-- pv_equiv track=rewrite | github.com/juderozario08/PythonProjects | ExamReview/exam prep 2020 questions/q4_7.py | underscore
-- ===== SOURCE A (Python) =====
-- def underscore(sentence):
--     '''
--     Assumes sentence is a string of words separated by blanks,
--     and that sentence is not an empty string.
--     Returns a string just like sentence but that there is an
--     underscore after each letter in each word except the last letter of
--     each word.
--
--     For example,
--     underscore('This is a rainy day') returns 'T_h_i_s i_s a r_a_i_n_y d_a_y'
--     underscore('blue') produces 'b_l_u_e'.
--
--     '''
--
--     underSentence = ''
--
--     for c in range(len(sentence)-1):
--       underSentence += sentence[c]
--
--       if sentence[c] != ' ' and sentence[c+1] != ' ':
--         underSentence += '_'
--
--     return underSentence + sentence[-1]
--
--     pass
-- ===== SOURCE B (Python) =====
-- def underscore(sentence):
--     return ' '.join('_'.join(word) for word in sentence.split(' '))
-- ===== Notes on version B (the rewrite author's own statement) =====
-- stated objective: idiomatic
-- what changed: B splits the sentence into words on single spaces and joins each word's characters with an underscore via str.join, instead of A's index loop over characters with a one-ahead space comparison and quadratic string concatenation.
import Mathlib
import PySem

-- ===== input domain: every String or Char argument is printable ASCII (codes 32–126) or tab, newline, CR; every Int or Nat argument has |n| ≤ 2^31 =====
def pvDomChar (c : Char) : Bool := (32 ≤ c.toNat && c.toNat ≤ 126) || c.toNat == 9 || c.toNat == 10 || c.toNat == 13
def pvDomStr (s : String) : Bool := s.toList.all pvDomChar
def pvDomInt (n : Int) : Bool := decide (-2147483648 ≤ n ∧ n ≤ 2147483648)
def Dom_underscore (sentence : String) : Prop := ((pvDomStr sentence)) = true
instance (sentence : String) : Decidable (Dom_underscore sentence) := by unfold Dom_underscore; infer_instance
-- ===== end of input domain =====

-- B replaces A's quadratic index loop (one-ahead space comparison, string +=) by split-on-space / join-with-underscore (idiomatic; measured faster).

-- ===== PORT A =====
-- for c in range(len(sentence)-1): under += sentence[c]; if sentence[c] != ' ' and sentence[c+1] != ' ': under += '_'
-- return under + sentence[-1]   (sentence[-1] raises IndexError on "", excluded by Pre_)
def underscore (sentence : String) : String :=
  let cs := sentence.toList
  let underSentence :=
    (List.range (cs.length - 1)).foldl
      (fun acc (c : Nat) =>
        let acc := acc ++ [PySem.List.pyGetD cs (c : Int) ' ']
        if PySem.List.pyGetD cs (c : Int) ' ' ≠ ' ' ∧ PySem.List.pyGetD cs ((c : Int) + 1) ' ' ≠ ' '
        then acc ++ ['_'] else acc) []
  String.ofList (underSentence ++ [PySem.List.pyGetD cs (-1) ' '])

-- ===== PORT B =====
-- return ' '.join('_'.join(word) for word in sentence.split(' '))
def underscore_alt (sentence : String) : String :=
  String.ofList (List.intercalate [' ']
    ((sentence.toList.splitOn ' ').map
      (fun word => List.intercalate ['_'] (word.map (fun c => [c])))))

-- ===== PRECONDITION & SPEC =====
-- Pre_ excludes only the empty string, on which A raises IndexError at sentence[-1].
def Pre_underscore (sentence : String) : Prop := sentence ≠ ""
instance (sentence : String) : Decidable (Pre_underscore sentence) := by unfold Pre_underscore; infer_instance

def pvWitness_underscore : String := "This is a rainy day"

def Spec_underscore (sentence : String) (out : String) : Prop := out = underscore_alt sentence
instance (sentence : String) (out : String) : Decidable (Spec_underscore sentence out) := by unfold Spec_underscore; infer_instance

-- ===== CLAIM (what is proved, stated in full; the proofs are below) =====
def Claim_equal_underscore : Prop := ∀ (sentence : String), Dom_underscore sentence → Pre_underscore sentence → Spec_underscore sentence (underscore sentence)

-- ===== LEMMAS AND PROOFS =====

-- the common shape both programs compute on a nonempty character list
def pvG : List Char → List Char
  | [] => []
  | [x] => [x]
  | a :: b :: t => a :: (if a ≠ ' ' ∧ b ≠ ' ' then '_' :: pvG (b :: t) else pvG (b :: t))

-- A's loop body after resolving the (always in-range) indices
def pvStep (cs : List Char) (acc : List Char) (c : Nat) : List Char :=
  let acc := acc ++ [cs.getD c ' ']
  if cs.getD c ' ' ≠ ' ' ∧ cs.getD (c + 1) ' ' ≠ ' ' then acc ++ ['_'] else acc

-- the body of A's loop, described structurally
def pvF : List Char → List Char
  | [] => []
  | [_] => []
  | a :: b :: t => a :: (if a ≠ ' ' ∧ b ≠ ' ' then ['_'] else []) ++ pvF (b :: t)

theorem pvStep_cons (a : Char) (t : List Char) (acc : List Char) (i : Nat) :
    pvStep (a :: t) acc (i + 1) = pvStep t acc i := by
  simp [pvStep]

theorem foldl_range_pvStep (cs : List Char) (acc : List Char) :
    (List.range (cs.length - 1)).foldl (pvStep cs) acc = acc ++ pvF cs := by
  induction cs generalizing acc with
  | nil => simp [pvF]
  | cons a t ih =>
    cases t with
    | nil => simp [pvF]
    | cons b t' =>
      have hlen : (a :: b :: t').length - 1 = (b :: t').length - 1 + 1 := by
        simp
      rw [hlen, List.range_succ_eq_map, List.foldl_cons, List.foldl_map]
      have hshift : (fun (x : List Char) (y : Nat) => pvStep (a :: b :: t') x (Nat.succ y))
          = pvStep (b :: t') := by
        funext x y
        exact pvStep_cons a (b :: t') x y
      rw [hshift, ih]
      simp only [pvStep, pvF, List.getD_cons_zero, List.getD_cons_succ]
      by_cases h : a ≠ ' ' ∧ b ≠ ' ' <;> simp [h]

theorem pvF_last_eq_pvG (cs : List Char) (h : cs ≠ []) :
    pvF cs ++ [cs.getLast h] = pvG cs := by
  induction cs with
  | nil => exact absurd rfl h
  | cons a t ih =>
    cases t with
    | nil => simp [pvF, pvG]
    | cons b t' =>
      have := ih (by simp)
      simp only [pvF, pvG, List.getLast_cons (l := b :: t') (by simp)]
      by_cases hab : a ≠ ' ' ∧ b ≠ ' ' <;> simp [hab, this]

-- A equals pvG on nonempty input
theorem underscore_eq_pvG (sentence : String) (h : sentence.toList ≠ []) :
    underscore sentence = String.ofList (pvG sentence.toList) := by
  unfold underscore
  have hstep : (fun (acc : List Char) (c : Nat) =>
      let acc := acc ++ [PySem.List.pyGetD sentence.toList (c : Int) ' ']
      if PySem.List.pyGetD sentence.toList (c : Int) ' ' ≠ ' ' ∧
         PySem.List.pyGetD sentence.toList ((c : Int) + 1) ' ' ≠ ' '
      then acc ++ ['_'] else acc) = pvStep sentence.toList := by
    funext acc c
    have h1 : ((c : Int) + 1) = ((c + 1 : Nat) : Int) := by push_cast; ring
    simp only [pvStep, h1, PySem.List.pyGetD_natCast]
  simp only [hstep, foldl_range_pvStep, List.nil_append,
    PySem.List.pyGetD_neg_one sentence.toList ' ' h]
  rw [pvF_last_eq_pvG sentence.toList h]

-- B-side abbreviations
def pvUnd (w : List Char) : List Char := List.intercalate ['_'] (w.map (fun c => [c]))
def pvB (cs : List Char) : List Char := List.intercalate [' '] ((cs.splitOn ' ').map pvUnd)

theorem intercalate_cons_cons (sep x y : List Char) (l : List (List Char)) :
    List.intercalate sep (x :: y :: l) = x ++ sep ++ List.intercalate sep (y :: l) := by
  simp [List.intercalate, List.intersperse]

theorem pvUnd_cons (a : Char) (w : List Char) (hw : w ≠ []) :
    pvUnd (a :: w) = a :: '_' :: pvUnd w := by
  cases w with
  | nil => exact absurd rfl hw
  | cons c w' =>
    simp only [pvUnd, List.map_cons]
    rw [intercalate_cons_cons]
    simp

theorem splitOn_exists_cons (cs : List Char) :
    ∃ w ws, cs.splitOn ' ' = w :: ws := by
  have h := List.splitOnP_ne_nil (fun c => c == ' ') cs
  cases hc : cs.splitOn ' ' with
  | nil => exact absurd hc h
  | cons w ws => exact ⟨w, ws, rfl⟩

theorem pvG_space (t : List Char) : pvG (' ' :: t) = ' ' :: pvG t := by
  cases t <;> simp [pvG]

-- effect on the joined string of consing a non-space character onto the first word
theorem pvB_consHead (cs : List Char) (a : Char) (ha : a ≠ ' ') :
    List.intercalate [' '] (((cs.splitOn ' ').modifyHead (List.cons a)).map pvUnd)
      = a :: (if cs ≠ [] ∧ cs.head? ≠ some ' ' then '_' :: pvB cs else pvB cs) := by
  cases cs with
  | nil =>
    simp [pvB, List.splitOn, List.splitOnP_nil, pvUnd, List.intercalate]
  | cons c t =>
    by_cases hc : c = ' '
    · subst hc
      have hsplit : (' ' :: t).splitOn ' ' = [] :: t.splitOn ' ' := by
        rw [List.splitOn, List.splitOn, List.splitOnP_cons]; simp
      obtain ⟨w, ws, hws⟩ := splitOn_exists_cons t
      simp only [pvB, hsplit, hws, List.modifyHead, List.map_cons]
      rw [intercalate_cons_cons, intercalate_cons_cons]
      simp [pvUnd, List.intercalate]
    · have hsplit : (c :: t).splitOn ' ' = (t.splitOn ' ').modifyHead (List.cons c) := by
        rw [List.splitOn, List.splitOn, List.splitOnP_cons]; simp [hc]
      obtain ⟨w, ws, hws⟩ := splitOn_exists_cons t
      simp only [pvB, hsplit, hws, List.modifyHead, List.map_cons]
      have hcw : pvUnd (a :: c :: w) = a :: '_' :: pvUnd (c :: w) :=
        pvUnd_cons a (c :: w) (by simp)
      cases ws with
      | nil => simp [List.intercalate, hcw, hc]
      | cons y ys =>
        simp only [List.map_cons]
        rw [intercalate_cons_cons, intercalate_cons_cons, hcw]
        simp [hc]

theorem pvB_eq_pvG (cs : List Char) : pvB cs = pvG cs := by
  induction cs with
  | nil => simp [pvB, List.splitOn, List.splitOnP_nil, pvUnd, List.intercalate, pvG]
  | cons a t ih =>
    by_cases ha : a = ' '
    · subst ha
      have hsplit : (' ' :: t).splitOn ' ' = [] :: t.splitOn ' ' := by
        rw [List.splitOn, List.splitOn, List.splitOnP_cons]; simp
      obtain ⟨w, ws, hws⟩ := splitOn_exists_cons t
      simp only [pvB, hsplit, hws, List.map_cons]
      rw [intercalate_cons_cons, pvG_space]
      simpa [pvUnd, pvB, hws, List.intercalate] using ih
    · have hsplit : (a :: t).splitOn ' ' = (t.splitOn ' ').modifyHead (List.cons a) := by
        rw [List.splitOn, List.splitOn, List.splitOnP_cons]; simp [ha]
      have hmain : pvB (a :: t)
          = a :: (if t ≠ [] ∧ t.head? ≠ some ' ' then '_' :: pvB t else pvB t) := by
        simpa [pvB, hsplit] using pvB_consHead t a ha
      rw [hmain, ih]
      cases t with
      | nil => simp [pvG]
      | cons b t' =>
        by_cases hb : b = ' '
        · simp [pvG, hb, ha]
        · simp [pvG, hb, ha]

theorem underscore_alt_eq_pvG (sentence : String) :
    underscore_alt sentence = String.ofList (pvG sentence.toList) := by
  unfold underscore_alt
  rw [show (List.intercalate [' ']
      ((sentence.toList.splitOn ' ').map
        (fun word => List.intercalate ['_'] (word.map (fun c => [c]))))) = pvB sentence.toList
    from rfl, pvB_eq_pvG]

-- ===== VERDICT (by name: the statement is the Claim_ definition above) =====
theorem underscore_spec : Claim_equal_underscore := by
  intro sentence _ hpre
  unfold Spec_underscore
  have h : sentence.toList ≠ [] := by
    simpa [Pre_underscore] using hpre
  rw [underscore_eq_pvG sentence h, underscore_alt_eq_pvG]
theorem filter_rank (Lst : List Nat) (p : Nat → Bool) (hp : Lst.Pairwise (· < ·)) :
    ∀ (k : Nat) (hk : k < (Lst.filter p).length),
      (Lst.filter (fun j => decide (j < (Lst.filter p)[k]) && p j)).length = k := by
  induction Lst with
  | nil => intro k hk; simp at hk
  | cons a L ih =>
    intro k hk
    have hrel : ∀ b ∈ L, a < b := (List.pairwise_cons.mp hp).1
    have hpL : L.Pairwise (· < ·) := (List.pairwise_cons.mp hp).2
    by_cases hpa : p a
    · have hq : (a :: L).filter p = a :: L.filter p := by simp [hpa]
      cases k with
      | zero =>
        have hq0 : ((a :: L).filter p)[0] = a := by simp [hq]
        have hnil : (a :: L).filter
            (fun j => decide (j < ((a :: L).filter p)[0]) && p j) = [] := by
          rw [List.filter_eq_nil_iff]
          intro j hj
          simp only [hq0, Bool.and_eq_true, decide_eq_true_eq, not_and]
          intro hlt
          rcases List.mem_cons.mp hj with rfl | hj
          · exact absurd hlt (by omega)
          · exact absurd hlt (by have := hrel j hj; omega)
        rw [hnil]
        rfl
      | succ k =>
        have hk' : k < (L.filter p).length := by
          rw [hq] at hk; simpa using hk
        have hqk : ((a :: L).filter p)[k+1] = (L.filter p)[k] := by
          simp [hq]
        have hmem : (L.filter p)[k] ∈ L := List.mem_of_mem_filter (List.getElem_mem hk')
        have halt : a < (L.filter p)[k] := hrel _ hmem
        have hpred : ∀ j, (decide (j < ((a :: L).filter p)[k + 1]) && p j)
            = (decide (j < (L.filter p)[k]) && p j) := by intro j; rw [hqk]
        rw [List.filter_congr (fun j _ => hpred j), List.filter_cons,
            if_pos (by simp [hpa, halt]), List.length_cons]
        rw [ih hpL k hk']
    · have hq : (a :: L).filter p = L.filter p := by simp [hpa]
      have hk' : k < (L.filter p).length := by rw [hq] at hk; exact hk
      rw [List.filter_cons]
      rw [if_neg (by simp [hpa])]
      have hqk : ((a :: L).filter p)[k] = (L.filter p)[k] := by simp [hq]
      simp only [hqk]
      exact ih hpL k hk'

theorem count_flat (Lst : List Nat) (f : Nat → Int) :
    ∀ (σ : Nat) (a : Nat),
      ((List.range σ).flatMap (fun c : Nat => Lst.filter (fun i => f i == (c : Int)))).count a
        = if 0 ≤ f a ∧ f a < (σ : Int) then Lst.count a else 0 := by
  intro σ
  induction σ with
  | zero => intro a; rw [if_neg (by omega)]; simp
  | succ σ ih =>
    intro a
    rw [List.range_succ, List.flatMap_append, List.count_append, ih]
    have hlast : ((([σ] : List Nat).flatMap (fun c : Nat => Lst.filter (fun i => f i == (c : Int)))).count a)
        = if f a = (σ : Int) then Lst.count a else 0 := by
      simp only [List.flatMap_cons, List.flatMap_nil, List.append_nil]
      by_cases hfa : f a = (σ : Int)
      · rw [if_pos hfa]
        exact List.count_filter (by simp [hfa])
      · rw [if_neg hfa]
        rw [List.count_eq_zero]
        intro hmem
        exact hfa (by simpa using (List.mem_filter.mp hmem).2)
    rw [hlast]
    have : ((σ + 1 : Nat) : Int) = (σ : Int) + 1 := by push_cast; ring
    rw [this]
    split_ifs <;> omega

theorem perm_flat (Lst : List Nat) (f : Nat → Int) (σ : Nat)
    (h : ∀ i ∈ Lst, 0 ≤ f i ∧ f i < (σ : Int)) :
    ((List.range σ).flatMap (fun c : Nat => Lst.filter (fun i => f i == (c : Int)))).Perm Lst := by
  rw [List.perm_iff_count]
  intro a
  rw [count_flat]
  by_cases ha : a ∈ Lst
  · rw [if_pos (h a ha)]
  · rw [List.count_eq_zero.mpr ha]
    split_ifs <;> rfl

theorem applyW_append (ws ws' : List (Int × Int)) (g : List Int) :
    applyW (ws ++ ws') g = applyW ws' (applyW ws g) := by
  simp [applyW]

theorem applyW_flatMap {γ : Type} (l : List γ) (W : γ → List (Int × Int)) :
    ∀ g, l.foldl (fun g c => applyW (W c) g) g = applyW (l.flatMap W) g := by
  induction l with
  | nil => intro g; rfl
  | cons c l ih =>
    intro g
    rw [List.foldl_cons, List.flatMap_cons, applyW_append, ih]

theorem applyW_perm (ws ws' : List (Int × Int)) (h : ws.Perm ws') :
    (∀ p ∈ ws, 0 ≤ p.1) → (ws.map Prod.fst).Nodup → ∀ g, applyW ws g = applyW ws' g := by
  induction h with
  | nil => intro _ _ g; rfl
  | cons x h ih =>
    intro hpos hnd g
    simp only [applyW, List.foldl_cons]
    exact ih (fun p hp => hpos p (List.mem_cons_of_mem _ hp))
      (by simpa using (List.nodup_cons.mp (by simpa using hnd)).2) _
  | swap x y l =>
    intro hpos hnd g
    simp only [applyW, List.foldl_cons]
    have hxy : y.1 ≠ x.1 := by
      simp only [List.map_cons, List.nodup_cons, List.mem_cons, not_or] at hnd
      exact hnd.1.1
    have hy : (0 : Int) ≤ y.1 := hpos y (by simp)
    have hx : (0 : Int) ≤ x.1 := hpos x (by simp)
    congr 1
    rw [PySem.List.pySetD_of_nonneg _ _ hy, PySem.List.pySetD_of_nonneg _ _ hx,
        PySem.List.pySetD_of_nonneg _ _ hy, PySem.List.pySetD_of_nonneg _ _ hx]
    exact List.set_comm _ _ (by omega)
  | trans h1 h2 ih1 ih2 =>
    intro hpos hnd g
    rw [ih1 hpos hnd g]
    exact ih2 (fun p hp => hpos p (h1.symm.subset hp)) ((h1.map Prod.fst).nodup hnd) g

━━━━━━━━━━━━━━━━

ASSIGNMENT –
Please show every line of the records that holds the word "induction".

SOLUTION FOR THIS PROBLEM –
  induction cs generalizing acc with
  induction cs with
  induction cs with
  induction Lst with
  induction σ with
  induction l with
  induction h with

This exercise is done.